- HOW TO COMPLETE THIS TASK
Scan the entries below for "hdrop" and copy each line that holds it.

[Opening SUPPLIED DATA section]

theorem loopA_spec : ∀ (fuel : Nat) (line : List Int) (s1 s2 w : Int),
    (s1 + s2 + 4).toNat ≤ fuel →
    -1 ≤ s1 → s1 ≤ w → w < (line.length : Int) → s2 ≤ w →
    (∀ j : Nat, s1 < (j : Int) → (j : Int) ≤ w → line.getD j 0 = 0) →
    (∀ j : Nat, s2 < (j : Int) → (j : Int) < s1 → line.getD j 0 = 0) →
    swipeFixA (swipeLoopA fuel line s1 s2 w) =
      List.replicate ((w + 1).toNat - (mergeRight ((line.take (s1 + 1).toNat).filter (fun v => v ≠ 0))).length) 0
        ++ mergeRight ((line.take (s1 + 1).toNat).filter (fun v => v ≠ 0))
        ++ line.drop (w + 1).toNat := by
  intro fuel
  induction fuel with
  | zero =>
    intro line s1 s2 w hf h1 h1w hw h2w hZ hZ'
    exact exitA_spec line s1 s2 w (by omega) h1 h1w hw h2w hZ hZ'
  | succ fuel ih =>
    intro line s1 s2 w hf h1 h1w hw h2w hZ hZ'
    by_cases hc : s1 > -1 ∧ s2 > -1
    · cases hget : PySem.List.pyGet? line s1 with
      | none =>
        exfalso
        rw [pyGet?_eq_some_getD line _ (by omega) (by omega)] at hget
        exact (by simp at hget)
      | some a =>
        by_cases ha : a = 0
        · subst ha
          have hs1n : s1.toNat < line.length := by omega
          have hgeteq := pyGet?_eq_some_getD line s1 (by omega) (by omega)
          have h0 : line.getD s1.toNat 0 = 0 := by
            rw [hgeteq] at hget; exact Option.some.inj hget
          rw [swipeLoopA, if_pos hc, hget]
          simp only []
          have hfe : (line.take (s1+1).toNat).filter (fun v => v ≠ 0)
              = (line.take (s1-1+1).toNat).filter (fun v => v ≠ 0) := by
            have e1 : (s1+1).toNat = s1.toNat + 1 := by omega
            have e2 : (s1-1+1).toNat = s1.toNat := by omega
            rw [e1, e2, List.take_add_one, List.filter_append, getElem?_eq_some_getD line s1.toNat hs1n, h0]
            simp
          rw [hfe]
          exact ih line (s1 - 1) s2 w (by omega) (by omega) (by omega) hw h2w
            (fun j hj1 hj2 => by
              by_cases hje : (j : Int) = s1
              · have hj' : j = s1.toNat := by omega
                rw [hj']; exact h0
              · exact hZ j (by omega) hj2)
            (fun j hj1 hj2 => hZ' j hj1 (by omega))
        · cases hgetb : PySem.List.pyGet? line s2 with
          | none =>
            exfalso
            rw [pyGet?_eq_some_getD line _ (by omega) (by omega)] at hgetb
            exact (by simp at hgetb)
          | some b =>
            by_cases hb : b = 0 ∨ s1 = s2
            ·
              have hs2n : s2.toNat < line.length := by omega
              have hgetbeq := pyGet?_eq_some_getD line s2 (by omega) (by omega)
              have hbv : line.getD s2.toNat 0 = b := by
                rw [hgetbeq] at hgetb; exact Option.some.inj hgetb
              rw [swipeLoopA, if_pos hc, hget]
              simp only [if_neg ha, hgetb, if_pos hb]
              exact ih line s1 (s2 - 1) w (by omega) h1 h1w hw (by omega) hZ
                (fun j hj1 hj2 => by
                  by_cases hje : (j : Int) = s2
                  · rcases hb with hb0 | hbe
                    · have hj' : j = s2.toNat := by omega
                      rw [hj', hbv]; exact hb0
                    · omega
                  · exact hZ' j (by omega) hj2)
            · by_cases hab : a = b
              · subst hab
                have hbne : a ≠ 0 := ha
                have hne : s1 ≠ s2 := fun h => hb (Or.inr h)
                have hs1n : s1.toNat < line.length := by omega
                have hs2n : s2.toNat < line.length := by omega
                have hwn : w.toNat < line.length := by omega
                have hgeteqa := pyGet?_eq_some_getD line s1 (by omega) (by omega)
                have hgeteqb := pyGet?_eq_some_getD line s2 (by omega) (by omega)
                have hav : line.getD s1.toNat 0 = a := by
                  rw [hgeteqa] at hget; exact Option.some.inj hget
                have hbv : line.getD s2.toNat 0 = a := by
                  rw [hgeteqb] at hgetb; exact Option.some.inj hgetb
                have hs21 : s2 < s1 := by
                  rcases lt_trichotomy s1 s2 with h | h | h
                  · exfalso
                    have := hZ s2.toNat (by omega) (by omega)
                    rw [hbv] at this
                    exact hbne this
                  · exact absurd h hne
                  · exact h
                rw [swipeLoopA, if_pos hc, hget]
                simp only [if_neg ha, hgetb, if_neg hb, if_true]
                have ps1 : ∀ (xs : List Int) (v : Int), PySem.List.pySetD xs s1 v = xs.set s1.toNat v :=
                  fun xs v => PySem.List.pySetD_of_nonneg xs v (by omega)
                have ps2 : ∀ (xs : List Int) (v : Int), PySem.List.pySetD xs s2 v = xs.set s2.toNat v :=
                  fun xs v => PySem.List.pySetD_of_nonneg xs v (by omega)
                have psw : ∀ (xs : List Int) (v : Int), PySem.List.pySetD xs w v = xs.set w.toNat v :=
                  fun xs v => PySem.List.pySetD_of_nonneg xs v (by omega)
                simp only [ps1, ps2, psw]
                set line' := ((line.set s1.toNat 0).set s2.toNat 0).set w.toNat (a * 2) with hline'
                have hlen' : line'.length = line.length := by simp [hline']
                have ihr := ih line' (s2 - 1) (s2 - 2) (w - 1) (by omega) (by omega) (by omega)
                  (by rw [hlen']; omega) (by omega)
                  (fun j hj1 hj2 => by
                    by_cases hjs2 : j = s2.toNat
                    · subst hjs2
                      rw [hline', getD_set_eq_of_ne _ _ _ _ (by omega),
                        getD_set_self' _ _ _ (by simpa using hs2n)]
                    · by_cases hjs1 : j = s1.toNat
                      · subst hjs1
                        rw [hline', getD_set_eq_of_ne _ _ _ _ (by omega),
                          getD_set_eq_of_ne _ _ _ _ (by omega), getD_set_self' _ _ _ hs1n]
                      · rw [hline', getD_set_eq_of_ne _ _ _ _ (by omega),
                          getD_set_eq_of_ne _ _ _ _ (by omega), getD_set_eq_of_ne _ _ _ _ (by omega)]
                        by_cases hlt : (j : Int) < s1
                        · exact hZ' j (by omega) hlt
                        · exact hZ j (by omega) (by omega))
                  (fun j hj1 hj2 => by omega)
                rw [ihr]
                have e1 : (s2 - 1 + 1).toNat = s2.toNat := by omega
                have htake' : line'.take s2.toNat = line.take s2.toNat := by
                  rw [hline', List.take_set_of_le (by omega), List.take_set_of_le (by omega),
                    List.take_set_of_le (by omega)]
                have e3 : (line.take s1.toNat).filter (fun v => v ≠ 0)
                    = (line.take s2.toNat).filter (fun v => v ≠ 0) ++ [a] := by
                  rw [filter_take_zeros line (s2.toNat + 1) s1.toNat (by omega)
                      (fun j hj1 hj2 => hZ' j (by omega) (by omega)),
                    List.take_add_one, List.filter_append, getElem?_eq_some_getD line s2.toNat hs2n, hbv]
                  simp [hbne]
                have hT : (line.take (s1 + 1).toNat).filter (fun v => v ≠ 0)
                    = (line.take s2.toNat).filter (fun v => v ≠ 0) ++ [a, a] := by
                  have e2 : (s1 + 1).toNat = s1.toNat + 1 := by omega
                  rw [e2, List.take_add_one, List.filter_append, getElem?_eq_some_getD line s1.toNat hs1n, hav, e3]
                  simp [hbne]
                have hM : mergeRight ((line.take (s1 + 1).toNat).filter (fun v => v ≠ 0))
                    = mergeRight ((line.take s2.toNat).filter (fun v => v ≠ 0)) ++ [a * 2] := by
                  rw [hT]; exact mergeRight_pair _ a
                have hdrop' : line'.drop (w - 1 + 1).toNat = (a * 2) :: line.drop (w + 1).toNat := by
                  have e4 : (w - 1 + 1).toNat = w.toNat := by omega
                  have e5 : (w + 1).toNat = w.toNat + 1 := by omega
                  rw [e4, e5, hline', drop_set_cons _ _ _ (by simpa using hwn),
                    List.drop_set_of_lt (by omega), List.drop_set_of_lt (by omega)]
                rw [hM, hdrop', e1, htake']
                have e6 : (w - 1 + 1).toNat = w.toNat := by omega
                have e7 : (w + 1).toNat = w.toNat + 1 := by omega
                rw [e6, e7]
                simp [List.append_assoc, Nat.add_sub_add_right]
              ·
                have hbne : b ≠ 0 := fun h => hb (Or.inl h)
                have hne : s1 ≠ s2 := fun h => hb (Or.inr h)
                have hs1n : s1.toNat < line.length := by omega
                have hs2n : s2.toNat < line.length := by omega
                have hwn : w.toNat < line.length := by omega
                have hgeteqa := pyGet?_eq_some_getD line s1 (by omega) (by omega)
                have hgeteqb := pyGet?_eq_some_getD line s2 (by omega) (by omega)
                have hav : line.getD s1.toNat 0 = a := by
                  rw [hgeteqa] at hget; exact Option.some.inj hget
                have hbv : line.getD s2.toNat 0 = b := by
                  rw [hgeteqb] at hgetb; exact Option.some.inj hgetb
                have hs21 : s2 < s1 := by
                  rcases lt_trichotomy s1 s2 with h | h | h
                  · exfalso
                    have := hZ s2.toNat (by omega) (by omega)
                    rw [hbv] at this
                    exact hbne this
                  · exact absurd h hne
                  · exact h
                rw [swipeLoopA, if_pos hc, hget]
                simp only [if_neg ha, hgetb, if_neg hb, if_neg hab]
                have ps1 : ∀ (xs : List Int) (v : Int), PySem.List.pySetD xs s1 v = xs.set s1.toNat v :=
                  fun xs v => PySem.List.pySetD_of_nonneg xs v (by omega)
                have psw : ∀ (xs : List Int) (v : Int), PySem.List.pySetD xs w v = xs.set w.toNat v :=
                  fun xs v => PySem.List.pySetD_of_nonneg xs v (by omega)
                simp only [ps1, psw]
                set line' := (line.set s1.toNat 0).set w.toNat a with hline'
                have hlen' : line'.length = line.length := by simp [hline']
                have ihr := ih line' (s1 - 1) s2 (w - 1) (by omega) (by omega) (by omega)
                  (by rw [hlen']; omega) (by omega)
                  (fun j hj1 hj2 => by
                    by_cases hjs1 : j = s1.toNat
                    · subst hjs1
                      rw [hline', getD_set_eq_of_ne _ _ _ _ (by omega), getD_set_self' _ _ _ hs1n]
                    · rw [hline', getD_set_eq_of_ne _ _ _ _ (by omega),
                        getD_set_eq_of_ne _ _ _ _ (by omega)]
                      exact hZ j (by omega) (by omega))
                  (fun j hj1 hj2 => by
                    rw [hline', getD_set_eq_of_ne _ _ _ _ (by omega), getD_set_eq_of_ne _ _ _ _ (by omega)]
                    exact hZ' j hj1 (by omega))
                rw [ihr]
                have e1 : (s1 - 1 + 1).toNat = s1.toNat := by omega
                have htake' : line'.take s1.toNat = line.take s1.toNat := by
                  rw [hline', List.take_set_of_le (by omega), List.take_set_of_le (by omega)]
                have e3 : (line.take s1.toNat).filter (fun v => v ≠ 0)
                    = (line.take s2.toNat).filter (fun v => v ≠ 0) ++ [b] := by
                  rw [filter_take_zeros line (s2.toNat + 1) s1.toNat (by omega)
                      (fun j hj1 hj2 => hZ' j (by omega) (by omega)),
                    List.take_add_one, List.filter_append, getElem?_eq_some_getD line s2.toNat hs2n, hbv]
                  simp [hbne]
                have hane : a ≠ 0 := ha
                have hT : (line.take (s1 + 1).toNat).filter (fun v => v ≠ 0)
                    = ((line.take s2.toNat).filter (fun v => v ≠ 0) ++ [b]) ++ [a] := by
                  have e2 : (s1 + 1).toNat = s1.toNat + 1 := by omega
                  rw [e2, List.take_add_one, List.filter_append, getElem?_eq_some_getD line s1.toNat hs1n, hav, e3]
                  simp [hane]
                have hM : mergeRight ((line.take (s1 + 1).toNat).filter (fun v => v ≠ 0))
                    = mergeRight ((line.take s2.toNat).filter (fun v => v ≠ 0) ++ [b]) ++ [a] := by
                  have : ((line.take s2.toNat).filter (fun v => v ≠ 0) ++ [b]) ++ [a]
                      = (line.take s2.toNat).filter (fun v => v ≠ 0) ++ [b, a] := by simp
                  rw [hT, this, mergeRight_ne _ b a (fun h => hab h.symm)]
                have hdrop' : line'.drop (w - 1 + 1).toNat = a :: line.drop (w + 1).toNat := by
                  have e4 : (w - 1 + 1).toNat = w.toNat := by omega
                  have e5 : (w + 1).toNat = w.toNat + 1 := by omega
                  rw [e4, e5, hline', drop_set_cons _ _ _ (by simpa using hwn),
                    List.drop_set_of_lt (by omega)]
                rw [hM, hdrop', e1, htake', e3]
                have e6 : (w - 1 + 1).toNat = w.toNat := by omega
                have e7 : (w + 1).toNat = w.toNat + 1 := by omega
                rw [e6, e7]
                simp [List.append_assoc, Nat.add_sub_add_right]
    · rw [swipeLoopA, if_neg hc]
      exact exitA_spec line s1 s2 w hc h1 h1w hw h2w hZ hZ'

[Closing SUPPLIED DATA section]

- YOUR RESPONSE
                have hdrop' : line'.drop (w - 1 + 1).toNat = (a * 2) :: line.drop (w + 1).toNat := by
                rw [hM, hdrop', e1, htake']
                have hdrop' : line'.drop (w - 1 + 1).toNat = a :: line.drop (w + 1).toNat := by
                rw [hM, hdrop', e1, htake', e3]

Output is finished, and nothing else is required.